DATA SUPPLIED START
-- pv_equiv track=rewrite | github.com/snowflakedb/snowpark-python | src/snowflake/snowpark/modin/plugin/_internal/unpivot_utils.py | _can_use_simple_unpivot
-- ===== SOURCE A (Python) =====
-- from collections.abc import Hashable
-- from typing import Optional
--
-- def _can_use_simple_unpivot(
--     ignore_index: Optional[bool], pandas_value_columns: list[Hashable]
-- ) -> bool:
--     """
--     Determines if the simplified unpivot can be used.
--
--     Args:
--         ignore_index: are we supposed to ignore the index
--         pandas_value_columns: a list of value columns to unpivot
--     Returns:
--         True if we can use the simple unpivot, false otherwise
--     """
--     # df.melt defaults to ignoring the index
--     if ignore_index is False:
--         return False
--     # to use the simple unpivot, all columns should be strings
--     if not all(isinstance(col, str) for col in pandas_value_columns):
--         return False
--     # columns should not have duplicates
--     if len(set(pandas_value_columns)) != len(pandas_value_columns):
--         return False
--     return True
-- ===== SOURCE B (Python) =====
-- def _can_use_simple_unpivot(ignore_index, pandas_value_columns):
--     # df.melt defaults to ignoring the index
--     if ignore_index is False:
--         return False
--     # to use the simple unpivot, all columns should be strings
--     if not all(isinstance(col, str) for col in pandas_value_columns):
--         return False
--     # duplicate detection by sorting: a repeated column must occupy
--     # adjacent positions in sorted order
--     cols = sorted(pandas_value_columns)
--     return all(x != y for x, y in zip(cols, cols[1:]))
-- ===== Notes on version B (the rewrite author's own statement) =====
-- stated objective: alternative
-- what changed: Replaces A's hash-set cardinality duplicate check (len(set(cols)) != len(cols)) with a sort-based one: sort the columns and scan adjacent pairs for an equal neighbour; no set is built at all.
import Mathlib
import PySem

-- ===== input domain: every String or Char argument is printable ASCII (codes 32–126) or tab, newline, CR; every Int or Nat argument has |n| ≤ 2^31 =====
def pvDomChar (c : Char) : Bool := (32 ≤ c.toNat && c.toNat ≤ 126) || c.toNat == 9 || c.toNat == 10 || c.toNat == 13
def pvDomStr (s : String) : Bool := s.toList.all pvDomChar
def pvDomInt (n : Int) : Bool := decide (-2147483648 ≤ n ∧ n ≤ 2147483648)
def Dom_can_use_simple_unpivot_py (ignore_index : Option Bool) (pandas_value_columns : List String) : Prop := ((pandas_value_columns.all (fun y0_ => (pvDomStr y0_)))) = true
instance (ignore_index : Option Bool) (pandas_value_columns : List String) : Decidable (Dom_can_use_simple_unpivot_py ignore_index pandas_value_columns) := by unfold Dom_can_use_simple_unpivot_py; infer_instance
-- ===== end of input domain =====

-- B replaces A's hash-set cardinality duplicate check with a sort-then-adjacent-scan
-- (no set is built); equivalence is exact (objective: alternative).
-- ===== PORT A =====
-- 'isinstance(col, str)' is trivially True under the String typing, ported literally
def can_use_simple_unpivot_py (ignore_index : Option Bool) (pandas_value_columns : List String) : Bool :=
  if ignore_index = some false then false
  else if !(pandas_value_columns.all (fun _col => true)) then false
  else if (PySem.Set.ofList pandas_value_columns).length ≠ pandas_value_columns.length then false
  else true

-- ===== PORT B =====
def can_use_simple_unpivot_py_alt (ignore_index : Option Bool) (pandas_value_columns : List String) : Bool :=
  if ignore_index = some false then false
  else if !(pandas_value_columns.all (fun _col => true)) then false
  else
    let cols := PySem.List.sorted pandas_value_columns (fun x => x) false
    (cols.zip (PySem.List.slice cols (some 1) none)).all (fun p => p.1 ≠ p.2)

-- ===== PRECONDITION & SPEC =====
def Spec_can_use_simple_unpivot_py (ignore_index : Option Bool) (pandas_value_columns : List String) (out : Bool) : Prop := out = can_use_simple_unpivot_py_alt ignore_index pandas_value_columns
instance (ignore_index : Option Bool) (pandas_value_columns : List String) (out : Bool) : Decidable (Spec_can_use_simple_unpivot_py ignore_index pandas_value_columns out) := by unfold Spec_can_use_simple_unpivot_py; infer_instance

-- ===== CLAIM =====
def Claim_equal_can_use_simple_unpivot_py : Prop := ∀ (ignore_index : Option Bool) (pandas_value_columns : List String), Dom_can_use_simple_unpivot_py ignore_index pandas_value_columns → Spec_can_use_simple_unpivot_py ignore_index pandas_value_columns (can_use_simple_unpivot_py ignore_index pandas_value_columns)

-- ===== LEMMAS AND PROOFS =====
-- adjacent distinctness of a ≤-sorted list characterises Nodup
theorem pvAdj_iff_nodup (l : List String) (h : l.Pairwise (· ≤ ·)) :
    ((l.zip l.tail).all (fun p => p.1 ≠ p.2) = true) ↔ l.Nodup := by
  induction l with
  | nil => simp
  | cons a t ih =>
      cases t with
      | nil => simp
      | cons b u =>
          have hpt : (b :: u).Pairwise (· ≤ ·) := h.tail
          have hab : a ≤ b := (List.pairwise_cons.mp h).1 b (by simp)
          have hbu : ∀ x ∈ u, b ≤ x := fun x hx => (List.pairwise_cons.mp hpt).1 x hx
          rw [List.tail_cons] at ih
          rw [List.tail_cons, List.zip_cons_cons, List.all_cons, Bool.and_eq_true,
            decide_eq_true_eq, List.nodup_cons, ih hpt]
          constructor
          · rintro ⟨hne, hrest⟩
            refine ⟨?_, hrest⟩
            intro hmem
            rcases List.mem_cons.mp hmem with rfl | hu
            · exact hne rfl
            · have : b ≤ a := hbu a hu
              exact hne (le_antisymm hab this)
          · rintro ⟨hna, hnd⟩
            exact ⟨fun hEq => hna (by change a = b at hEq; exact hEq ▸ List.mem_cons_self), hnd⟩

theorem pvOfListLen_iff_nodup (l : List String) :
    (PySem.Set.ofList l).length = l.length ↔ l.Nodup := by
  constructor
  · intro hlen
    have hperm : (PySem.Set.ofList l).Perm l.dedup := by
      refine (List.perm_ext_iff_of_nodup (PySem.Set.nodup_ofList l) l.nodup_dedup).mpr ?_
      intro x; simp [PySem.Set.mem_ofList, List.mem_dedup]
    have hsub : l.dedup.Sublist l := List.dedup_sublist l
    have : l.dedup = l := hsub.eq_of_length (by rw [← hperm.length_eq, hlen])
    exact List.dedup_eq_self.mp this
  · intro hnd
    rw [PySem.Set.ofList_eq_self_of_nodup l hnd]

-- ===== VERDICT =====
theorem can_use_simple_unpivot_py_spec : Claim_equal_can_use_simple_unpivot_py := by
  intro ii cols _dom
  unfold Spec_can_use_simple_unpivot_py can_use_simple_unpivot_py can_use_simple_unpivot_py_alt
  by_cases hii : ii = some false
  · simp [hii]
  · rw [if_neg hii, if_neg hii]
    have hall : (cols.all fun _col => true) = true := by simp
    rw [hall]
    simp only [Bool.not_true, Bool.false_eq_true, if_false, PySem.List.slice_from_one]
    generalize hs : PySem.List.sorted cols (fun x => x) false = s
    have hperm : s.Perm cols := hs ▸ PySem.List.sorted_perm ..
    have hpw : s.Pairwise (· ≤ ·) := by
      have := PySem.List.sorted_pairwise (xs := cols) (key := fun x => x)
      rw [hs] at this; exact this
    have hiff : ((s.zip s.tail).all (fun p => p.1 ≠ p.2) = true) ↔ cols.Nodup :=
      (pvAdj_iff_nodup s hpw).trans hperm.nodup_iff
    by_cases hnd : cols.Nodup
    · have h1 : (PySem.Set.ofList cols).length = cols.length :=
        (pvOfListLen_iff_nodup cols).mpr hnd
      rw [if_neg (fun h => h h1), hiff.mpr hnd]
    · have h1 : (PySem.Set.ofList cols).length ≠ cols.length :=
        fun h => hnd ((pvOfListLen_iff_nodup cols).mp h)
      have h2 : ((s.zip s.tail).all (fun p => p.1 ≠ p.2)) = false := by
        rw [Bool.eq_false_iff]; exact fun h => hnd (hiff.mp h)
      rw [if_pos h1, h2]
DATA SUPPLIED END
DATA SUPPLIED START
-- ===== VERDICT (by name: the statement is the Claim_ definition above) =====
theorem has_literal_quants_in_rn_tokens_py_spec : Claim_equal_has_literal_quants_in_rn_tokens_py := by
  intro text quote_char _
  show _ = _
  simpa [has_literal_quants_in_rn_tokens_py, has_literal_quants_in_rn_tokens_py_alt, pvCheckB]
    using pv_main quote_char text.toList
DATA SUPPLIED END
PROBLEM | When you reach the line with "rw [Bool.eq_false_iff]; exact" in the records above, start writing out lines exactly, and stop once the line with "rw [if_pos h1, h2]" has been written; include nothing else.

THE COMPLETED TASK |
        rw [Bool.eq_false_iff]; exact fun h => hnd (hiff.mp h)
      rw [if_pos h1, h2]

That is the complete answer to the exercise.